To determine whether the modulation of PGE₂ might be relevant to neuroinflammation and pathological conditions, we investigated the cross-talk between PGE₂ and nucleotides in astrocytes treated with LPS, a toll-like receptor (TLR) ligand. Pretreatment with LPS (10 ng/mL, 24 h) did not affect either UTP-induced ERK phosphorylation or the modulatory effect of PGE₂ (Figure 8A). UTP-induced ERK activation was higher (a 7.98-fold increase over unstimulated cells) than that observed in untreated cells (4.5-fold increase over basal levels) in the same experimental conditions, while PGE₂ decreased UTP-induced ERK activation by 55%. Pretreatment of astrocytes with LPS notably increased the basal levels of the Akt phosphorylation and it diminished UTP-induced Akt phosphorylation by 55% (Figure 8B). In addition, PGE₂ prevented Akt activation induced by the nucleotide. LPS induced strong expression of COX-2 (twofold over basal) but it did not significantly modify the levels of P2Y₂/P2Y₄ receptors in cerebellar astrocytes. Note that as reported previously, the P2Y₂ receptor is more abundant in these cells than the P2Y₄ receptor. Nevertheless, LPS also increased the levels of EP3 receptors (twofold to threefold increase over basal levels) (Figure 8C).

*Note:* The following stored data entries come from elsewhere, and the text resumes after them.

lemma inv_post (k len mx ind : Int) (runs : List (Int × Int)) (cur : Option (Int × Int))
    (h : LoopInv k len mx ind runs cur) :
    Post (len, mx, ind) (match cur with | none => runs | some c => runs ++ [c]) := by
  obtain ⟨h1, h2, h3, h4, h5⟩ := h
  cases cur with
  | none =>
    show (mx = 0 → bestRun runs = none) ∧
      (mx ≠ 0 → ∃ s, bestRun runs = some (s, mx) ∧ ind = s + mx)
    simp only [curLen] at h3
    constructor
    · intro hmx
      rcases h4 with hnil | ⟨sB, hb, hge, hind⟩
      · subst hnil; exact bestRun_nil
      · omega
    · intro hmx
      rcases h4 with hnil | ⟨sB, hb, hge, hind⟩
      · subst hnil; rw [show maxLenR [] = 0 from rfl] at h3; omega
      · simp only [curLen] at hind
        refine ⟨sB, ?_, ?_⟩
        · have hmxe : mx = maxLenR runs := by omega
          rw [hmxe]; exact hb
        · have := hind (by omega); omega
  | some c =>
    obtain ⟨s, l⟩ := c
    obtain ⟨hk, hl⟩ := h2 s l rfl
    show (mx = 0 → bestRun (runs ++ [(s, l)]) = none) ∧
      (mx ≠ 0 → ∃ s', bestRun (runs ++ [(s, l)]) = some (s', mx) ∧ ind = s' + mx)
    simp only [curLen] at h3
    have h5' := h5 s l rfl
    constructor
    · intro hmx
      exfalso; omega
    · intro hmx
      by_cases hc : maxLenR runs ≤ l
      · refine ⟨s, ?_, ?_⟩
        · rw [bestRun_append]
          rcases h4 with hnil | ⟨sB, hb, hge, hind⟩
          · subst hnil; rw [bestRun_nil]
            have hmxe : mx = l := by rw [show maxLenR [] = 0 from rfl] at h3; omega
            rw [hmxe]
          · rw [hb]
            simp only [if_pos hc]
            have hmxe : mx = l := by omega
            rw [hmxe]
        · have := h5' hc; omega
      · rcases h4 with hnil | ⟨sB, hb, hge, hind⟩
        · exfalso; rw [hnil, show maxLenR [] = 0 from rfl] at hc; omega
        · simp only [curLen] at hind
          refine ⟨sB, ?_, ?_⟩
          · rw [bestRun_append, hb]
            simp only [if_neg hc]
            have hmxe : mx = maxLenR runs := by omega
            rw [hmxe]
          · have := hind (by omega); omega

lemma main_inv (t : List Bool) :
    ∀ (k len mx ind : Int) (runs : List (Int × Int)) (cur : Option (Int × Int)),
      LoopInv k len mx ind runs cur →
      Post (recA t k (len, mx, ind)) (collectRuns t k runs cur) := by
  induction t with
  | nil =>
    intro k len mx ind runs cur h
    have h' := inv_post k len mx ind runs cur h
    cases cur with
    | none => simpa [recA, collectRuns] using h'
    | some c => simpa [recA, collectRuns] using h'
  | cons m t ih =>
    intro k len mx ind runs cur h
    obtain ⟨h1, h2, h3, h4, h5⟩ := h
    cases m with
    | true =>
      cases cur with
      | none =>
        have hlen : len = 0 := by simpa [curLen] using h1
        subst hlen
        simp only [curLen] at h3
        simp [recA, collectRuns]
        split_ifs with hcond
        · -- hcond : mx ≤ 1
          apply ih
          refine ⟨rfl, ?_, ?_, ?_, ?_⟩
          · intro s l hc
            injection hc with hc; injection hc with hc1 hc2
            constructor <;> omega
          · simp only [curLen]; omega
          · rcases h4 with hnil | ⟨sB, hb, hge, hind⟩
            · exact Or.inl hnil
            · refine Or.inr ⟨sB, hb, hge, ?_⟩
              intro hlt; simp only [curLen] at hlt; omega
          · intro s l hc
            injection hc with hc; injection hc with hc1 hc2
            subst hc1; subst hc2
            intro _; omega
        · apply ih
          refine ⟨rfl, ?_, ?_, ?_, ?_⟩
          · intro s l hc
            injection hc with hc; injection hc with hc1 hc2
            constructor <;> omega
          · simp only [curLen]; omega
          · rcases h4 with hnil | ⟨sB, hb, hge, hind⟩
            · exfalso; rw [hnil, show maxLenR [] = 0 from rfl] at h3; omega
            · simp only [curLen] at hind
              refine Or.inr ⟨sB, hb, hge, ?_⟩
              intro hlt; simp only [curLen] at hlt
              exact hind (by omega)
          · intro s l hc
            injection hc with hc; injection hc with hc1 hc2
            subst hc1; subst hc2
            intro hle
            rcases h4 with hnil | ⟨sB, hb, hge, hind⟩
            · exfalso; rw [hnil, show maxLenR [] = 0 from rfl] at h3; omega
            · omega
      | some c =>
        obtain ⟨s0, l0⟩ := c
        obtain ⟨hk0, hl0⟩ := h2 s0 l0 rfl
        have hlen : l0 = len := by simpa [curLen] using h1.symm
        subst hlen
        simp only [curLen] at h3
        have h5' := h5 s0 l0 rfl
        simp [recA, collectRuns]
        split_ifs with hcond
        · -- hcond : mx ≤ l0 + 1
          apply ih
          refine ⟨rfl, ?_, ?_, ?_, ?_⟩
          · intro s l hc
            injection hc with hc; injection hc with hc1 hc2
            constructor <;> omega
          · simp only [curLen]; omega
          · rcases h4 with hnil | ⟨sB, hb, hge, hind⟩
            · exact Or.inl hnil
            · refine Or.inr ⟨sB, hb, hge, ?_⟩
              intro hlt; simp only [curLen] at hlt; omega
          · intro s l hc
            injection hc with hc; injection hc with hc1 hc2
            subst hc1; subst hc2
            intro _; omega
        · apply ih
          refine ⟨rfl, ?_, ?_, ?_, ?_⟩
          · intro s l hc
            injection hc with hc; injection hc with hc1 hc2
            constructor <;> omega
          · simp only [curLen]; omega
          · rcases h4 with hnil | ⟨sB, hb, hge, hind⟩
            · exfalso; rw [hnil, show maxLenR [] = 0 from rfl] at h3; omega
            · simp only [curLen] at hind
              refine Or.inr ⟨sB, hb, hge, ?_⟩
              intro hlt; simp only [curLen] at hlt
              exact hind (by omega)
          · intro s l hc
            injection hc with hc; injection hc with hc1 hc2
            subst hc1; subst hc2
            intro hle
            rcases h4 with hnil | ⟨sB, hb, hge, hind⟩
            · exfalso
              rw [hnil] at h3
              simp only [curLen, maxLenR, List.foldl_nil] at h3
              omega
            · omega
    | false =>
      cases cur with
      | none =>
        have hlen : len = 0 := by simpa [curLen] using h1
        subst hlen
        simp only [curLen] at h3
        simp [recA, collectRuns]
        split_ifs with hcond
        · -- hcond : mx ≤ 0
          apply ih
          rcases h4 with hnil | ⟨sB, hb, hge, hind⟩
          · subst hnil
            refine ⟨rfl, ?_, ?_, Or.inl rfl, ?_⟩
            · intro s l hc; cases hc
            · simp [curLen, maxLenR]
            · intro s l hc; cases hc
          · exfalso; omega
        · apply ih
          refine ⟨rfl, ?_, ?_, ?_, ?_⟩
          · intro s l hc; cases hc
          · simp only [curLen]; omega
          · rcases h4 with hnil | ⟨sB, hb, hge, hind⟩
            · exfalso; rw [hnil, show maxLenR [] = 0 from rfl] at h3; omega
            · exact Or.inr ⟨sB, hb, hge, hind⟩
          · intro s l hc; cases hc
      | some c =>
        obtain ⟨s0, l0⟩ := c
        obtain ⟨hk0, hl0⟩ := h2 s0 l0 rfl
        have hlen : l0 = len := by simpa [curLen] using h1.symm
        subst hlen
        simp only [curLen] at h3
        have h5' := h5 s0 l0 rfl
        simp [recA, collectRuns]
        split_ifs with hcond
        · exfalso; omega
        · apply ih
          refine ⟨rfl, ?_, ?_, ?_, ?_⟩
          · intro s l hc; cases hc
          · simp only [curLen]
            rw [maxLenR_append]
            omega
          · refine Or.inr ?_
            rw [maxLenR_append, bestRun_append]
            by_cases hc : maxLenR runs ≤ l0
            · rcases h4 with hnil | ⟨sB, hb, hge, hind⟩
              · subst hnil
                rw [bestRun_nil]
                refine ⟨s0, ?_, ?_, ?_⟩
                · rw [show max (maxLenR ([] : List (Int × Int))) l0 = l0 from by
                    rw [show maxLenR ([] : List (Int × Int)) = 0 from rfl]; omega]
                · rw [show maxLenR ([] : List (Int × Int)) = 0 from rfl]; omega
                · intro _
                  have := h5' (by rw [show maxLenR ([] : List (Int × Int)) = 0 from rfl]; omega)
                  rw [show max (maxLenR ([] : List (Int × Int))) l0 = l0 from by
                    rw [show maxLenR ([] : List (Int × Int)) = 0 from rfl]; omega]
                  omega
              · rw [hb]
                refine ⟨s0, ?_, ?_, ?_⟩
                · simp only [if_pos hc]
                  rw [show max (maxLenR runs) l0 = l0 from by omega]
                · omega
                · intro _
                  have := h5' hc
                  rw [show max (maxLenR runs) l0 = l0 from by omega]
                  omega
            · rcases h4 with hnil | ⟨sB, hb, hge, hind⟩
              · exfalso; rw [hnil, show maxLenR [] = 0 from rfl] at hc; omega
              · simp only [curLen] at hind
                rw [hb]
                refine ⟨sB, ?_, ?_, ?_⟩
                · simp only [if_neg hc]
                  rw [show max (maxLenR runs) l0 = maxLenR runs from by omega]
                · omega
                · intro _
                  have := hind (by omega)
                  rw [show max (maxLenR runs) l0 = maxLenR runs from by omega]
                  omega
          · intro s l hc; cases hc

-- bridge: A's foldl over range(len(lst)) with lst[i] equals recA over the mask
lemma bridgeA (command : String) :
    ∀ (t pre : List Int) (st : Int × Int × Int),
      (PySem.List.pyRange (pre.length : Int) ((pre.length : Int) + (t.length : Int)) 1).foldl
        (fun (st : Int × Int × Int) i =>
          let length := if verifyProp2 (PySem.List.pyGetD (pre ++ t) i 0) command then st.1 + 1 else 0
          if st.2.1 ≤ length then (length, length, i + 1) else (length, st.2.1, st.2.2)) st
      = recA (t.map (fun x => verifyProp2 x command)) (pre.length : Int) st := by
  intro t
  induction t with
  | nil =>
    intro pre st
    rw [PySem.List.pyRange_one_eq_nil (by simp)]
    simp [recA]
  | cons x t ih =>
    intro pre st
    rw [show (((x :: t).length : Nat) : Int) = (t.length : Int) + 1 from by
      push_cast [List.length_cons]; ring]
    rw [show ((pre.length : Int) + ((t.length : Int) + 1)) = ((pre.length : Int) + 1) + (t.length : Int) from by ring]
    rw [PySem.List.pyRange_one_cons (by omega)]
    simp only [List.foldl_cons]
    have hget : PySem.List.pyGetD (pre ++ x :: t) ((pre.length : Nat) : Int) 0 = x := by
      rw [PySem.List.pyGetD_natCast]
      simp [List.getD]
    simp only [hget]
    simp only [List.map_cons, recA]
    have key := fun st => ih (pre ++ [x]) st
    simp only [List.append_assoc, List.singleton_append, List.length_append,
      List.length_cons, List.length_nil] at key
    push_cast at key
    exact key _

This study aimed to explore the cross-talk between PGE₂ and UTP-sensitive P2Y receptors in cerebellar astrocytes. We found that PGE₂ negatively modulated UTP responses, as reported previously in macrophages and fibroblasts. However, there were two differences inasmuch as the effect of PGE₂ appeared to be dependent on EP3 receptors and also, it was observed in LPS treated cells. In macrophages the interaction took place in thioglycollate-elicited and alternative macrophages (M2), but not in macrophages activated with the endotoxin (M1). While the metabolic changes that occur during macrophage activation and the transition from M1 to M2 phenotype have been largely explored (Rodriguez-Prados et al., 2010; Traves et al., 2012), this is not the case for astrocytes activated with LPS. Nevertheless, macrophages and astrocytes share some metabolic features and they are constitutively glycolytic (Bolanos, 2016). Hence, it will be very interesting to investigate the metabolic implications of the cross-talk reported in cerebellar astrocytes, both in control conditions and in LPS-treated astrocytes, and the intracellular targets of the endotoxin. The negative effects of PGE₂ on UTP signaling could contribute to limit excessive astrogliosis, which could represent part of the adaptive mechanism to neuroinflammation. Several studies have indicated that both P2Y and P2X receptors are upregulated in the astrogliosis process involving ERK and Akt activation (Franke et al., 2001; Neary et al., 2005; Franke and Illes, 2014). We are developing studies to determine whether P2Y₂/P2Y₄ receptors are upregulated after prolonged treatment with the endotoxin and whether they can be down-regulated by PGE₂.